### Exercise instructions
Produce the records below again, word for word, but stop after the line that contains "import PySem".

(Records from a data source)
-- pv_equiv track=rewrite | github.com/thealper2/codewars-solutions | 7-kyu/find_the_index_of_the_second_occurrence_of_a_letter_in_a_string.py | second_symbol
-- ===== SOURCE A (Python) =====
-- def second_symbol(s, symbol):
--     n = len(s)
--     for i in range(n):
--         if s[i] == symbol:
--             for j in range(i + 1, n):
--                 if s[j] == symbol:
--                     return j
--
--     return -1
-- ===== SOURCE B (Python) =====
-- def second_symbol(s, symbol):
--     count = 0
--     for i, c in enumerate(s):
--         if c == symbol:
--             count += 1
--             if count == 2:
--                 return i
--     return -1
-- ===== Notes on version B (the rewrite author's own statement) =====
-- stated objective: simpler
-- what changed: Replaced the nested rescanning loops (find first match, then scan the tail for the next) by one flat enumerate pass maintaining a match counter and returning the index when the counter reaches 2.
import Mathlib
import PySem

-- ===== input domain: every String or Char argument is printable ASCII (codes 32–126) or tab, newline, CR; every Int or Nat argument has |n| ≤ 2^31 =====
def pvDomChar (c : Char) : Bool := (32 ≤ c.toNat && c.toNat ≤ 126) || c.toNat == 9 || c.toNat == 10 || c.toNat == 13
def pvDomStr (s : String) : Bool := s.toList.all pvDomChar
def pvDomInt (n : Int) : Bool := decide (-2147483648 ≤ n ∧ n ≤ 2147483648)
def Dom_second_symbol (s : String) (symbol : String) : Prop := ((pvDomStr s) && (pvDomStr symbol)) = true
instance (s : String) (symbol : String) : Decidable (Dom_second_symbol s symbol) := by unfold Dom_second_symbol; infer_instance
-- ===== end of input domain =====

-- B replaces A's nested rescanning loops by one flat pass with a running match counter (objective: simpler).

-- ===== PORT A =====
-- inner loop: for j in range(i+1, n): if s[j] == symbol: return j   (some j = early return)
def pvAInner (sym : List Char) : List Char → Int → Option Int
  | [], _ => none
  | c :: rest, j => if [c] = sym then some j else pvAInner sym rest (j + 1)

-- outer loop: for i in range(n): if s[i] == symbol: <inner>; after the loop return -1
def pvAOuter (sym : List Char) : List Char → Int → Int
  | [], _ => -1
  | c :: rest, i =>
      if [c] = sym then
        match pvAInner sym rest (i + 1) with
        | some j => j
        | none => pvAOuter sym rest (i + 1)
      else pvAOuter sym rest (i + 1)

def second_symbol (s : String) (symbol : String) : Int :=
  pvAOuter symbol.toList s.toList 0

-- ===== PORT B =====
-- single pass with enumerate and a counter; return i when the counter reaches 2
def pvBLoop (sym : List Char) : List Char → Int → Int → Int
  | [], _, _ => -1
  | c :: rest, i, count =>
      if [c] = sym then
        if count + 1 = 2 then i else pvBLoop sym rest (i + 1) (count + 1)
      else pvBLoop sym rest (i + 1) count

def second_symbol_alt (s : String) (symbol : String) : Int :=
  pvBLoop symbol.toList s.toList 0 0

-- ===== PRECONDITION & SPEC =====
def Spec_second_symbol (s : String) (symbol : String) (out : Int) : Prop := out = second_symbol_alt s symbol
instance (s : String) (symbol : String) (out : Int) : Decidable (Spec_second_symbol s symbol out) := by unfold Spec_second_symbol; infer_instance

-- ===== CLAIM (what is proved, stated in full; the proofs are below) =====
def Claim_equal_second_symbol : Prop := ∀ (s : String) (symbol : String), Dom_second_symbol s symbol → Spec_second_symbol s symbol (second_symbol s symbol)

-- ===== LEMMAS AND PROOFS =====

-- if the tail contains no match, A's outer loop returns -1 on it
theorem pvAOuter_of_inner_none (sym : List Char) (cs : List Char) (i : Int)
    (h : pvAInner sym cs i = none) : pvAOuter sym cs i = -1 := by
  induction cs generalizing i with
  | nil => rfl
  | cons c rest ih =>
      simp only [pvAInner] at h
      simp only [pvAOuter]
      split_ifs with hc
      · simp [hc] at h
      · simp [hc] at h
        exact ih _ h

-- B's loop with count = 1 behaves as A's inner scan (next match index, else -1)
theorem pvBLoop_one (sym : List Char) (cs : List Char) (i : Int) :
    pvBLoop sym cs i 1 = (match pvAInner sym cs i with | some j => j | none => -1) := by
  induction cs generalizing i with
  | nil => rfl
  | cons c rest ih =>
      simp only [pvBLoop, pvAInner]
      by_cases hc : [c] = sym
      · simp [hc]
      · simp [hc, ih]

-- A's outer loop equals B's loop with count = 0
theorem pvAOuter_eq_pvBLoop (sym : List Char) (cs : List Char) (i : Int) :
    pvAOuter sym cs i = pvBLoop sym cs i 0 := by
  induction cs generalizing i with
  | nil => rfl
  | cons c rest ih =>
      simp only [pvAOuter, pvBLoop]
      by_cases hc : [c] = sym
      · rw [if_pos hc, if_pos hc,
            if_neg (by norm_num : ¬((0 : Int) + 1 = 2)),
            (by norm_num : (0 : Int) + 1 = 1), pvBLoop_one]
        cases h : pvAInner sym rest (i + 1) with
        | some j => rfl
        | none => exact pvAOuter_of_inner_none sym rest (i + 1) h
      · rw [if_neg hc, if_neg hc]
        exact ih _

-- ===== VERDICT (by name: the statement is the Claim_ definition above) =====
theorem second_symbol_spec : Claim_equal_second_symbol := by
  intro s symbol _
  unfold Spec_second_symbol second_symbol second_symbol_alt
  exact pvAOuter_eq_pvBLoop _ _ _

### Written answer
-- pv_equiv track=rewrite | github.com/thealper2/codewars-solutions | 7-kyu/find_the_index_of_the_second_occurrence_of_a_letter_in_a_string.py | second_symbol
-- ===== SOURCE A (Python) =====
-- def second_symbol(s, symbol):
--     n = len(s)
--     for i in range(n):
--         if s[i] == symbol:
--             for j in range(i + 1, n):
--                 if s[j] == symbol:
--                     return j
--
--     return -1
-- ===== SOURCE B (Python) =====
-- def second_symbol(s, symbol):
--     count = 0
--     for i, c in enumerate(s):
--         if c == symbol:
--             count += 1
--             if count == 2:
--                 return i
--     return -1
-- ===== Notes on version B (the rewrite author's own statement) =====
-- stated objective: simpler
-- what changed: Replaced the nested rescanning loops (find first match, then scan the tail for the next) by one flat enumerate pass maintaining a match counter and returning the index when the counter reaches 2.
import Mathlib
import PySem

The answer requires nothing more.